Start of GIVEN RECORDS

lemma outerMain_pv (js : List Int) (todo : List (Int × Int)) : ∀ (g : PySem.Dict Int (List Int)),
    (todo.map Prod.snd).Nodup → (∀ p ∈ todo, g.get? p.2 = some []) →
    ∀ p ∈ todo, (todo.foldl (stepA_pv js) g).get? p.2 = some (nbAval_pv js p.1 p.2) := by
  induction todo with
  | nil => intro g _ _ p hp; exact absurd hp (List.not_mem_nil)
  | cons q t ih =>
    intro g hnd hv p hp
    simp only [List.map_cons, List.nodup_cons] at hnd
    simp only [List.foldl_cons]
    rcases List.mem_cons.mp hp with rfl | hpt
    · rw [outerGet_pv js t _ p.2 (fun r hr hrp => hnd.1 (hrp ▸ List.mem_map_of_mem hr))]
      exact stepGet_self_pv js p g (hv p List.mem_cons_self)
    · refine ih (stepA_pv js g q) hnd.2 (fun r hr => ?_) p hpt
      have hne : r.2 ≠ q.2 := fun hrq => hnd.1 (hrq ▸ List.mem_map_of_mem hr)
      rw [stepGet_ne_pv js q g r.2 hne]
      exact hv r (List.mem_cons_of_mem _ hr)

lemma outerKeys_pv (js : List Int) (todo : List (Int × Int)) : ∀ (g : PySem.Dict Int (List Int)),
    (∀ p ∈ todo, p.2 ∈ g.keys) → (todo.foldl (stepA_pv js) g).keys = g.keys := by
  induction todo with
  | nil => intro g _; rfl
  | cons q t ih =>
    intro g h
    simp only [List.foldl_cons]
    have hk : (stepA_pv js g q).keys = g.keys :=
      stepKeys_pv js q g ((PySem.Dict.contains_iff_mem_keys _ _).mpr (h q List.mem_cons_self))
    rw [ih _ (fun p hp => hk ▸ h p (List.mem_cons_of_mem _ hp)), hk]

-- strictly sorted list: the elements at distance 1 from j are exactly j-1 and j+1, in order
lemma filter_pm_pv (j : Int) : ∀ (js : List Int), js.Pairwise (· < ·) →
    js.filter (predA_pv j) =
      (if j - 1 ∈ js then [j - 1] else []) ++ (if j + 1 ∈ js then [j + 1] else []) := by
  intro js h
  induction js with
  | nil => simp
  | cons a t ih =>
    have ha : ∀ b ∈ t, a < b := (List.pairwise_cons.mp h).1
    have ht := ih (List.pairwise_cons.mp h).2
    simp only [List.filter_cons, List.mem_cons]
    by_cases h1 : a = j - 1
    · have hp : predA_pv j a = true := by simp [predA_pv]; omega
      have hnt : j - 1 ∉ t := fun hm => absurd (ha _ hm) (by omega)
      have hne : ¬ (j + 1 = a) := by omega
      have hne2 : ¬ (j + 1 = j - 1) := by omega
      rw [hp, ht]
      simp [h1, hnt, hne2]
    · by_cases h2 : a = j + 1
      · have hp : predA_pv j a = true := by simp [predA_pv]; omega
        have hnt1 : j - 1 ∉ t := fun hm => absurd (ha _ hm) (by omega)
        have hnt2 : j + 1 ∉ t := fun hm => absurd (ha _ hm) (by omega)
        have hne : ¬ (j - 1 = a) := by omega
        have hne3 : ¬ (j - 1 = j + 1) := by omega
        rw [hp, ht]
        simp [h2, hnt1, hnt2, hne3]
      · have hp : predA_pv j a = false := by simp [predA_pv]; omega
        have hne1 : ¬ (j - 1 = a) := by omega
        have hne2 : ¬ (j + 1 = a) := by omega
        rw [hp, ht]
        simp [hne1, hne2]

-- sorted ∘ set of four optional pairwise-increasing singletons, rotated
lemma key4_pv (c1 c2 c3 c4 : Prop) [Decidable c1] [Decidable c2] [Decidable c3] [Decidable c4]
    (a b c d : Int)
    (hab : c1 → c2 → a < b) (hac : c1 → c3 → a < c) (had : c1 → c4 → a < d)
    (hbc : c2 → c3 → b < c) (hbd : c2 → c4 → b < d) (hcd : c3 → c4 → c < d) :
    PySem.List.sorted (PySem.Set.ofList
        ((((if c2 then [b] else []) ++ (if c3 then [c] else [])) ++ (if c4 then [d] else [])) ++
          (if c1 then [a] else []))) id =
      (if c1 then [a] else []) ++ (if c2 then [b] else []) ++ (if c3 then [c] else []) ++
        (if c4 then [d] else []) := by
  have hnd : ((((if c2 then [b] else []) ++ (if c3 then [c] else [])) ++ (if c4 then [d] else [])) ++
      (if c1 then [a] else [])).Nodup := by
    split_ifs <;> simp_all <;> omega
  rw [PySem.Set.ofList_eq_self_of_nodup _ hnd]
  refine PySem.List.sorted_eq_of_perm_of_pairwise_lt _ _ id ?_ ?_
  · have h1 : (if c1 then [a] else []) ++ (if c2 then [b] else []) ++ (if c3 then [c] else []) ++
        (if c4 then [d] else []) =
        (if c1 then [a] else []) ++ ((((if c2 then [b] else []) ++ (if c3 then [c] else [])) ++
          (if c4 then [d] else []))) := by
      simp [List.append_assoc]
    rw [h1]
    exact List.perm_append_comm
  · simp only [List.pairwise_append, id]
    split_ifs <;> simp_all

lemma nbEq_pv (junctions : List Int) (i : Nat)
    (hi : i < (PySem.List.sorted (PySem.Set.ofList junctions) id).length) :
    nbAval_pv (PySem.List.sorted (PySem.Set.ofList junctions) id) (i : Int)
        (PySem.List.sorted (PySem.Set.ofList junctions) id)[i] =
      nbBval_pv (PySem.List.sorted (PySem.Set.ofList junctions) id) (PySem.Set.ofList junctions)
        (i : Int) (PySem.List.sorted (PySem.Set.ofList junctions) id)[i] := by
  have hperm := PySem.List.sorted_perm (PySem.Set.ofList junctions) id false
  set js := PySem.List.sorted (PySem.Set.ofList junctions) id with hjs
  replace hi : i < js.length := by rw [hjs]; exact hi
  have hnd : js.Nodup := hperm.nodup_iff.mpr (PySem.Set.nodup_ofList junctions)
  have hle : js.Pairwise (· ≤ ·) := by
    simpa [← hjs] using PySem.List.sorted_pairwise (PySem.Set.ofList junctions) id
  have hlt : js.Pairwise (· < ·) := (hle.and hnd).imp (fun h => lt_of_le_of_ne h.1 h.2)
  have hmono := List.pairwise_iff_getElem.mp hlt
  have hmem : ∀ x : Int, x ∈ PySem.Set.ofList junctions ↔ x ∈ js := fun x => hperm.mem_iff.symm
  have hgA : 2 ≤ (i : Int) → PySem.List.pyGetD js ((i : Int) - 2) 0 = js[i - 2]'(by omega) := by
    intro h1
    rw [PySem.List.pyGetD_of_nonneg _ _ (by omega)]
    have ht : ((i : Int) - 2).toNat = i - 2 := by omega
    rw [ht, List.getD_eq_getElem _ _ (by omega)]
  have hgC : ∀ (_h4 : (i : Int) + 2 < (js.length : Int)),
      PySem.List.pyGetD js ((i : Int) + 2) 0 = js[i + 2]'(by omega) := by
    intro h4
    rw [PySem.List.pyGetD_of_nonneg _ _ (by omega)]
    have ht : ((i : Int) + 2).toNat = i + 2 := by omega
    rw [ht, List.getD_eq_getElem _ _ (by omega)]
  unfold nbAval_pv nbRawA_pv nbBval_pv
  rw [filter_pm_pv js[i] js hlt]
  simp only [PySem.Set.contains_eq_decide, decide_eq_true_eq, hmem, List.nil_append,
    show (0 ≤ (i : Int) - 2) ↔ (2 ≤ (i : Int)) from by omega]
  exact key4_pv (2 ≤ (i : Int)) (js[i] - 1 ∈ js) (js[i] + 1 ∈ js)
    ((i : Int) + 2 < (js.length : Int))
    (PySem.List.pyGetD js ((i : Int) - 2) 0) (js[i] - 1) (js[i] + 1)
    (PySem.List.pyGetD js ((i : Int) + 2) 0)
    (fun h1 _ => by
      rw [hgA h1]
      have g1 := hmono (i - 2) (i - 1) (by omega) (by omega) (by omega)
      have g2 := hmono (i - 1) i (by omega) hi (by omega)
      omega)
    (fun h1 _ => by
      rw [hgA h1]
      have g1 := hmono (i - 2) (i - 1) (by omega) (by omega) (by omega)
      have g2 := hmono (i - 1) i (by omega) hi (by omega)
      omega)
    (fun h1 h4 => by
      rw [hgA h1, hgC h4]
      exact hmono (i - 2) (i + 2) (by omega) (by omega) (by omega))
    (fun _ _ => by omega)
    (fun _ h4 => by
      rw [hgC h4]
      have g1 := hmono i (i + 1) hi (by omega) (by omega)
      have g2 := hmono (i + 1) (i + 2) (by omega) (by omega) (by omega)
      omega)
    (fun _ h4 => by
      rw [hgC h4]
      have g1 := hmono i (i + 1) hi (by omega) (by omega)
      have g2 := hmono (i + 1) (i + 2) (by omega) (by omega) (by omega)
      omega)

lemma alt_items_pv (junctions : List Int) :
    build_graph_from_junctions_py_alt junctions =
      (PySem.List.enumerate (PySem.List.sorted (PySem.Set.ofList junctions) id)).map
        (fun p => (p.2, nbBval_pv (PySem.List.sorted (PySem.Set.ofList junctions) id)
          (PySem.Set.ofList junctions) p.1 p.2)) := by
  have hperm := PySem.List.sorted_perm (PySem.Set.ofList junctions) id false
  have hnd : (PySem.List.sorted (PySem.Set.ofList junctions) id).Nodup :=
    hperm.nodup_iff.mpr (PySem.Set.nodup_ofList junctions)
  have hsnd : ((PySem.List.enumerate (PySem.List.sorted (PySem.Set.ofList junctions) id)).map
      Prod.snd).Nodup := by
    rw [PySem.List.map_snd_enumerate]; exact hnd
  exact PySem.Dict.items_foldl_insert_fresh
    (PySem.List.enumerate (PySem.List.sorted (PySem.Set.ofList junctions) id)) Prod.snd
    (fun p => nbBval_pv (PySem.List.sorted (PySem.Set.ofList junctions) id)
      (PySem.Set.ofList junctions) p.1 p.2)
    PySem.Dict.empty (fun a _ => PySem.Dict.contains_empty _) hsnd

-- ===== VERDICT (by name: the statement is the Claim_ definition above) =====
theorem build_graph_from_junctions_py_spec : Claim_equal_build_graph_from_junctions_py := by
  intro junctions _
  unfold Spec_build_graph_from_junctions_py
  rw [alt_items_pv]
  unfold build_graph_from_junctions_py
  dsimp only
  have hperm := PySem.List.sorted_perm (PySem.Set.ofList junctions) id false
  set js := PySem.List.sorted (PySem.Set.ofList junctions) id with hjs
  have hnd : js.Nodup := hperm.nodup_iff.mpr (PySem.Set.nodup_ofList junctions)
  have hmem : ∀ x : Int, x ∈ PySem.Set.ofList junctions ↔ x ∈ js := fun x => hperm.mem_iff.symm
  split_ifs with hlen
  · -- 0 or 1 junction
    match hjs2 : js with
    | [] => simp
    | j :: t =>
      have ht : t = [] := List.eq_nil_of_length_eq_zero (by simpa using hlen)
      subst ht
      have h1 : j - 1 ∉ junctions := by
        intro hx
        have := (hmem (j - 1)).mp ((PySem.Set.mem_ofList junctions _).mpr hx)
        simp at this
      have h2 : j + 1 ∉ junctions := by
        intro hx
        have := (hmem (j + 1)).mp ((PySem.Set.mem_ofList junctions _).mpr hx)
        simp at this
      rw [show PySem.List.enumerate [j] = [((0 : Int), j)] from rfl]
      simp [nbBval_pv, h1, h2]
  · -- main branch
    set d0 := js.foldl (fun d j => d.insert j ([] : List Int)) PySem.Dict.empty with hd0
    have hd0items : d0.items = js.map (fun k => (k, ([] : List Int))) := by
      have h := PySem.Dict.items_foldl_insert_fresh js (fun a => a) (fun _ => ([] : List Int))
        PySem.Dict.empty (fun a _ => PySem.Dict.contains_empty _) (by simpa using hnd)
      simpa using h
    have hd0keys : d0.keys = js := by
      rw [PySem.Dict.keys.eq_1, hd0items, List.map_map]
      have hcomp : ((fun x : ℤ × List ℤ => x.1) ∘ fun k : ℤ => (k, ([] : List ℤ))) = id := rfl
      rw [hcomp, List.map_id]
    have hd0get : ∀ k ∈ js, d0.get? k = some [] := by
      intro k hk
      refine PySem.Dict.get?_of_mem_items d0 ?_ (by rw [hd0keys]; exact hnd)
      rw [hd0items]
      exact List.mem_map_of_mem hk
    set G := (PySem.List.enumerate js).foldl (stepA_pv js) d0 with hG
    have hsnd : ((PySem.List.enumerate js).map Prod.snd).Nodup := by
      rw [PySem.List.map_snd_enumerate]; exact hnd
    have hGkeys : G.keys = js := by
      rw [hG, outerKeys_pv js _ d0 (fun p hp => ?_), hd0keys]
      rw [hd0keys]
      rcases (PySem.List.mem_enumerate_iff js 0 p).mp hp with ⟨k, hk, rfl⟩
      exact List.getElem_mem hk
    have hGget : ∀ (k : Nat) (hk : k < js.length),
        G.get? js[k] = some (nbAval_pv js ((0 : Int) + (k : Int)) js[k]) := by
      intro k hk
      have hp : ((0 : Int) + (k : Int), js[k]) ∈ PySem.List.enumerate js 0 :=
        (PySem.List.mem_enumerate_iff js 0 _).mpr ⟨k, hk, rfl⟩
      have := outerMain_pv js (PySem.List.enumerate js) d0 hsnd
        (fun p hp' => by
          rcases (PySem.List.mem_enumerate_iff js 0 p).mp hp' with ⟨m, hm, rfl⟩
          exact hd0get _ (List.getElem_mem hm)) _ hp
      exact this
    rw [PySem.Dict.items_eq_map_keys G (by rw [hGkeys]; exact hnd) [], hGkeys]
    apply List.ext_getElem
    · simp [PySem.List.length_enumerate]
    · intro k hk1 hk2
      have hk : k < js.length := by simpa using hk1
      simp only [List.getElem_map, PySem.List.getElem_enumerate]
      have hv : G.getD js[k] [] = nbAval_pv js ((0 : Int) + (k : Int)) js[k] := by
        rw [PySem.Dict.getD_eq_get?_getD, hGget k hk]
        rfl
      rw [hv]
      simp only [zero_add]
      exact congrArg _ (nbEq_pv junctions k (by rw [← hjs]; exact hk))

End of GIVEN RECORDS

**PROBLEM STATEMENT:** Please give an exact copy of the lines above, beginning with the line containing "simp [List.append_assoc]" and running through the line containing "(i : Int) (PySem.List.sorted", and of no other lines.

**TASK RESPONSE:**
      simp [List.append_assoc]
    rw [h1]
    exact List.perm_append_comm
  · simp only [List.pairwise_append, id]
    split_ifs <;> simp_all

lemma nbEq_pv (junctions : List Int) (i : Nat)
    (hi : i < (PySem.List.sorted (PySem.Set.ofList junctions) id).length) :
    nbAval_pv (PySem.List.sorted (PySem.Set.ofList junctions) id) (i : Int)
        (PySem.List.sorted (PySem.Set.ofList junctions) id)[i] =
      nbBval_pv (PySem.List.sorted (PySem.Set.ofList junctions) id) (PySem.Set.ofList junctions)
        (i : Int) (PySem.List.sorted (PySem.Set.ofList junctions) id)[i] := by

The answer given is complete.